The $\epsilon$-insensitive objective is

$\min_{w} \frac{1}{2} \|w\|^{2} + C \sum_{i = 1}^{n} \max(0, |w^{T} x_{i} - y_{i}| - \epsilon) \enspace .$

An equivalent expression can be formed using a slack variable.

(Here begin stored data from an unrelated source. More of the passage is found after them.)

-- pv_equiv track=rewrite | github.com/Abiaina/csFunProblems | digitMatch.py | getDigitMatchCount
-- ===== SOURCE A (Python) =====
-- def getDigitMatchCount (num1, num2):
--   digitMatchCount = 0
--     # checks for nil and normalizes numbers
--   if num1 == None or num2 == None:
--       return digitMatchCount
--   if num1 < 0:
--        num1 *= -1
--   if num2 < 0:
--        num2 *= -1
--   if num1 <= num2:
--        min = num1
--   else:
--       min = num2
--
--     # could check for same number here and use log10 to return number of digits that match
--
--   while min > 0:
--     if num1%10 == num2%10:
--       digitMatchCount += 1
--     num1 //= 10
--     num2 //= 10
--     min //= 10
--
--   return digitMatchCount
-- ===== SOURCE B (Python) =====
-- def getDigitMatchCount(num1, num2):
--     if num1 is None or num2 is None:
--         return 0
--     if num1 == 0 or num2 == 0:
--         return 0
--     s1 = str(abs(num1))
--     s2 = str(abs(num2))
--     return sum(c1 == c2 for c1, c2 in zip(reversed(s1), reversed(s2)))
-- ===== Notes on version B (the rewrite author's own statement) =====
-- stated objective: idiomatic
-- what changed: Replaces the arithmetic digit-peeling while-loop (repeated %10 and //=10 on three variables) with string formatting: count equal characters in zip(reversed(str(abs(num1))), reversed(str(abs(num2)))), with an explicit zero guard matching A's zero-iteration loop when min is 0.
import Mathlib
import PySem

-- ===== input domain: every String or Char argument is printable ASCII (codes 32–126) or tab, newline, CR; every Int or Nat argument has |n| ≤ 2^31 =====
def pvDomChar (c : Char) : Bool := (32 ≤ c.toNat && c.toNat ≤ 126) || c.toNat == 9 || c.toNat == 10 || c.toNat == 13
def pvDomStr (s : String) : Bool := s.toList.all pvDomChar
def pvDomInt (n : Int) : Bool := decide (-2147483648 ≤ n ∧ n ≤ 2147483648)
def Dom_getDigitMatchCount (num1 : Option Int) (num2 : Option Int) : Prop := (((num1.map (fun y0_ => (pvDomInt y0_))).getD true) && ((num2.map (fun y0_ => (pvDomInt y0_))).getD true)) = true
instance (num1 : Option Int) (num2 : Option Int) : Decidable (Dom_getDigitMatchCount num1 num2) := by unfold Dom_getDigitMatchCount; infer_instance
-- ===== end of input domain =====

-- B replaces A's arithmetic digit-peeling while-loop with counting equal characters of the
-- zipped reversed decimal strings (idiomatic; same asymptotic cost).

-- ===== PORT A =====
-- the 'while min > 0' loop of A, carrying (num1, num2, min, digitMatchCount)
def pvLoopA (num1 num2 mn acc : Int) : Int :=
  if 0 < mn then
    pvLoopA (PySem.Int.floordiv num1 10) (PySem.Int.floordiv num2 10) (PySem.Int.floordiv mn 10)
      (if PySem.Int.mod num1 10 = PySem.Int.mod num2 10 then acc + 1 else acc)
  else acc
termination_by mn.toNat
decreasing_by
  have h1 : PySem.Int.floordiv mn 10 = mn / 10 := PySem.Int.floordiv_eq_ediv_of_pos (by omega)
  rw [h1]; omega

def getDigitMatchCount (num1 : Option Int) (num2 : Option Int) : Int :=
  match num1, num2 with
  | none, _ => 0
  | _, none => 0
  | some n1, some n2 =>
    let n1 := if n1 < 0 then n1 * (-1) else n1
    let n2 := if n2 < 0 then n2 * (-1) else n2
    let mn := if n1 ≤ n2 then n1 else n2
    pvLoopA n1 n2 mn 0

-- ===== PORT B =====
def getDigitMatchCount_alt (num1 : Option Int) (num2 : Option Int) : Int :=
  match num1, num2 with
  | none, _ => 0
  | _, none => 0
  | some n1, some n2 =>
    if n1 = 0 ∨ n2 = 0 then 0
    else
      let s1 := PySem.Int.toChars |n1|
      let s2 := PySem.Int.toChars |n2|
      ((s1.reverse.zip s2.reverse).countP (fun p => p.1 == p.2) : Int)

-- ===== PRECONDITION & SPEC =====
def Spec_getDigitMatchCount (num1 : Option Int) (num2 : Option Int) (out : Int) : Prop := out = getDigitMatchCount_alt num1 num2
instance (num1 : Option Int) (num2 : Option Int) (out : Int) : Decidable (Spec_getDigitMatchCount num1 num2 out) := by unfold Spec_getDigitMatchCount; infer_instance

-- ===== CLAIM (what is proved, stated in full; the proofs are below) =====
def Claim_equal_getDigitMatchCount : Prop := ∀ (num1 : Option Int) (num2 : Option Int), Dom_getDigitMatchCount num1 num2 → Spec_getDigitMatchCount num1 num2 (getDigitMatchCount num1 num2)

-- ===== LEMMAS AND PROOFS =====

lemma pvDigitChar_inj : ∀ x : Nat, x < 10 → ∀ y : Nat, y < 10 →
    (Nat.digitChar x = Nat.digitChar y ↔ x = y) := by decide

lemma pvCoreSucc (b f n : Nat) (ds : List Char) :
    Nat.toDigitsCore b (f + 1) n ds =
      if n / b = 0 then (n % b).digitChar :: ds
      else Nat.toDigitsCore b f (n / b) ((n % b).digitChar :: ds) := rfl

lemma pvToDigitsCore_append (b : Nat) : ∀ (f n : Nat) (ds : List Char),
    Nat.toDigitsCore b f n ds = Nat.toDigitsCore b f n [] ++ ds := by
  intro f
  induction f with
  | zero => intro n ds; simp [Nat.toDigitsCore]
  | succ f ih =>
    intro n ds
    rw [pvCoreSucc, pvCoreSucc]
    split
    · simp
    · rw [ih (n / b) [(n % b).digitChar], ih (n / b) ((n % b).digitChar :: ds)]
      simp

lemma pvToDigitsCore_fuel : ∀ (f f' n : Nat), n < f → n < f' →
    Nat.toDigitsCore 10 f n [] = Nat.toDigitsCore 10 f' n [] := by
  intro f
  induction f with
  | zero => intro f' n h _; omega
  | succ f ih =>
    intro f' n hf hf'
    cases f' with
    | zero => omega
    | succ f' =>
      rw [pvCoreSucc, pvCoreSucc]
      split
      · rfl
      · rename_i hne
        have hn10 : 10 ≤ n := by omega
        rw [pvToDigitsCore_append 10 f (n / 10), pvToDigitsCore_append 10 f' (n / 10),
          ih f' (n / 10) (by omega) (by omega)]

lemma pvToDigits_lt (n : Nat) (_h1 : 0 < n) (h2 : n < 10) :
    Nat.toDigits 10 n = [Nat.digitChar n] := by
  rw [Nat.toDigits, pvCoreSucc]
  simp [Nat.div_eq_of_lt h2, Nat.mod_eq_of_lt h2]

lemma pvToDigits_ge (n : Nat) (h : 10 ≤ n) :
    Nat.toDigits 10 n = Nat.toDigits 10 (n / 10) ++ [Nat.digitChar (n % 10)] := by
  have hne : n / 10 ≠ 0 := by omega
  obtain ⟨m, rfl⟩ : ∃ m, n = m + 1 := ⟨n - 1, by omega⟩
  rw [Nat.toDigits, pvCoreSucc, if_neg hne,
    pvToDigitsCore_append 10 (m + 1) ((m + 1) / 10), Nat.toDigits,
    pvToDigitsCore_fuel (m + 1) ((m + 1) / 10 + 1) ((m + 1) / 10) (by omega) (by omega)]

lemma pvRev_cons (n : Nat) (h : 0 < n) :
    ∃ t, (Nat.toDigits 10 n).reverse = Nat.digitChar (n % 10) :: t ∧
      (10 ≤ n → t = (Nat.toDigits 10 (n / 10)).reverse) ∧ (n < 10 → t = []) := by
  by_cases h10 : 10 ≤ n
  · exact ⟨(Nat.toDigits 10 (n / 10)).reverse, by rw [pvToDigits_ge n h10]; simp,
      fun _ => rfl, fun h' => by omega⟩
  · refine ⟨[], ?_, fun h' => by omega, fun _ => rfl⟩
    rw [pvToDigits_lt n h (by omega), Nat.mod_eq_of_lt (by omega)]
    simp

lemma pvMinDiv (A B : Nat) : min (A / 10) (B / 10) = min A B / 10 := by omega

lemma pvFd (k : Nat) : PySem.Int.floordiv (k : Int) 10 = ((k / 10 : Nat) : Int) := by
  exact_mod_cast PySem.Int.floordiv_natCast k 10

lemma pvMd (k : Nat) : PySem.Int.mod (k : Int) 10 = ((k % 10 : Nat) : Int) := by
  exact_mod_cast PySem.Int.mod_natCast k 10

lemma pvBeqDigitChar (A B : Nat) :
    (Nat.digitChar (A % 10) == Nat.digitChar (B % 10)) = decide (A % 10 = B % 10) := by
  by_cases h : A % 10 = B % 10
  · simp [h]
  · rw [decide_eq_false h, beq_eq_false_iff_ne]
    exact fun hc => h ((pvDigitChar_inj _ (by omega) _ (by omega)).mp hc)

lemma pvKey : ∀ (M A B : Nat), min A B = M → 0 < A → 0 < B → ∀ acc : Int,
    pvLoopA (A : Int) (B : Int) (M : Int) acc =
      acc + ((((Nat.toDigits 10 A).reverse.zip (Nat.toDigits 10 B).reverse).countP
        (fun p => p.1 == p.2) : Nat) : Int) := by
  intro M
  induction M using Nat.strong_induction_on with
  | _ M IH =>
    intro A B hmin hA hB acc
    have hM : 0 < M := by omega
    rw [pvLoopA, if_pos (by exact_mod_cast hM), pvFd, pvFd, pvFd, pvMd, pvMd]
    obtain ⟨tA, hAeq, hAge, hAlt⟩ := pvRev_cons A hA
    obtain ⟨tB, hBeq, hBge, hBlt⟩ := pvRev_cons B hB
    rw [hAeq, hBeq]
    by_cases h10 : 10 ≤ M
    · -- both numbers still have more digits: recurse on the quotients
      have hA10 : 10 ≤ A := by omega
      have hB10 : 10 ≤ B := by omega
      rw [hAge hA10, hBge hB10]
      rw [IH (M / 10) (by omega) (A / 10) (B / 10)
        (by rw [pvMinDiv, hmin]) (by omega) (by omega) _]
      simp only [List.zip_cons_cons, List.countP_cons, pvBeqDigitChar]
      by_cases hAB : A % 10 = B % 10
      · rw [if_pos (by exact_mod_cast hAB)]
        simp [hAB]; ring
      · rw [if_neg (fun hc => hAB (by exact_mod_cast hc))]
        simp [hAB]
    · -- min has a single digit: the zipped tail is empty, loop stops next round
      have hM0 : M / 10 = 0 := by omega
      rw [hM0]
      rw [pvLoopA, if_neg (by simp)]
      have hz : tA.zip tB = [] := by
        rcases Nat.le_total A B with h | h
        · rw [hAlt (by omega)]; rfl
        · rw [hBlt (by omega)]; simp
      simp only [List.zip_cons_cons, hz, List.countP_cons, List.countP_nil, pvBeqDigitChar]
      by_cases hAB : A % 10 = B % 10
      · rw [if_pos (by exact_mod_cast hAB)]
        simp [hAB]
      · rw [if_neg (fun hc => hAB (by exact_mod_cast hc))]
        simp [hAB]

lemma pvAbsIf (a : Int) : (if a < 0 then a * (-1) else a) = |a| := by
  split_ifs with h
  · rw [abs_of_neg h]; ring
  · rw [abs_of_nonneg (by omega)]

lemma pvToChars_natCast (A : Nat) : PySem.Int.toChars (A : Int) = Nat.toDigits 10 A := by
  simp [PySem.Int.toChars]

lemma pvLoopA_zero (a b acc : Int) : pvLoopA a b 0 acc = acc := by
  rw [pvLoopA]; simp

-- ===== VERDICT (by name: the statement is the Claim_ definition above) =====
theorem getDigitMatchCount_spec : Claim_equal_getDigitMatchCount := by
  intro num1 num2 _
  unfold Spec_getDigitMatchCount
  match num1, num2 with
  | none, _ => rfl
  | some n1, none => rfl
  | some n1, some n2 =>
    show pvLoopA _ _ _ 0 = _
    rw [pvAbsIf, pvAbsIf]
    by_cases h1 : n1 = 0
    · subst h1
      simp [getDigitMatchCount_alt, pvLoopA_zero]
    · by_cases h2 : n2 = 0
      · subst h2
        have habs : ¬ (|n1| ≤ |(0:Int)|) := by
          have := abs_pos.mpr h1; rw [abs_zero]; omega
        simp only [abs_zero]
        simp [getDigitMatchCount_alt, h1, pvLoopA_zero]
      · have hA : 0 < n1.natAbs := by omega
        have hB : 0 < n2.natAbs := by omega
        have e1 : |n1| = (n1.natAbs : Int) := Int.abs_eq_natAbs n1
        have e2 : |n2| = (n2.natAbs : Int) := Int.abs_eq_natAbs n2
        have emin : (if |n1| ≤ |n2| then |n1| else |n2|) = ((min n1.natAbs n2.natAbs : Nat) : Int) := by
          rw [e1, e2]; split_ifs with h <;> omega
        rw [emin, e1, e2, pvKey (min n1.natAbs n2.natAbs) n1.natAbs n2.natAbs rfl hA hB 0]
        simp only [getDigitMatchCount_alt, h1, h2, or_self]
        rw [e1, e2, pvToChars_natCast, pvToChars_natCast]
        simp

\begin{aligned} \min_{w, \xi} \; & \frac{1}{2} \|w\|^{2} + C \sum_{i = 1}^{n} \xi_{i} \\ \text{s.t.} \; & \xi_{i} \ge w^{T} x_{i} - y_{i} - \epsilon, \\ & \xi_{i} \ge -w^{T} x_{i} + y_{i} - \epsilon, \\ & \xi_{i} \ge 0 \end{aligned}

Switching to vector notation, where $x_{i}$ are the columns of $X$, the Lagrangian is

\begin{align} L(w, \xi, \alpha, \beta, \gamma) & = \frac{1}{2} \|w\|^{2} + C 1^{T} \xi + \alpha^{T} (X^{T} w - y - \epsilon 1 - \xi) \\ & \quad + \beta^{T} (-X^{T} w + y - \epsilon 1 - \xi) - \gamma^{T} \xi \enspace . \end{align}

Minimising with respect to the primal variables,

\begin{align} \frac{\partial L}{\partial w} & = w + X \alpha - X \beta = 0, & w & = X (\beta - \alpha) \\ \frac{\partial L}{\partial \xi} & = C 1 - \alpha - \beta - \gamma = 0 \enspace . \end{align}

The dual problem is therefore

\begin{aligned} \max_{\alpha, \beta, \gamma} \; & -\frac{1}{2} (\beta - \alpha)^{T} X^{T} X (\beta - \alpha) + y^{T} (\beta - \alpha) - \epsilon 1^{T} (\beta + \alpha) \\ \text{s.t.} \; & \alpha \ge 0, \; \beta \ge 0, \; \gamma \ge 0, \; \alpha + \beta + \gamma = C 1 \enspace , \end{aligned}

which is equivalent to

\begin{aligned} \min_{\upsilon} \; & \frac{1}{2} \upsilon^{T} X^{T} X \upsilon - y^{T} \upsilon + \epsilon \|\upsilon\|_{1} \\ \text{s.t.} \; & |\upsilon_{i}| \le C \end{aligned}

with the solution given $w = X \upsilon$.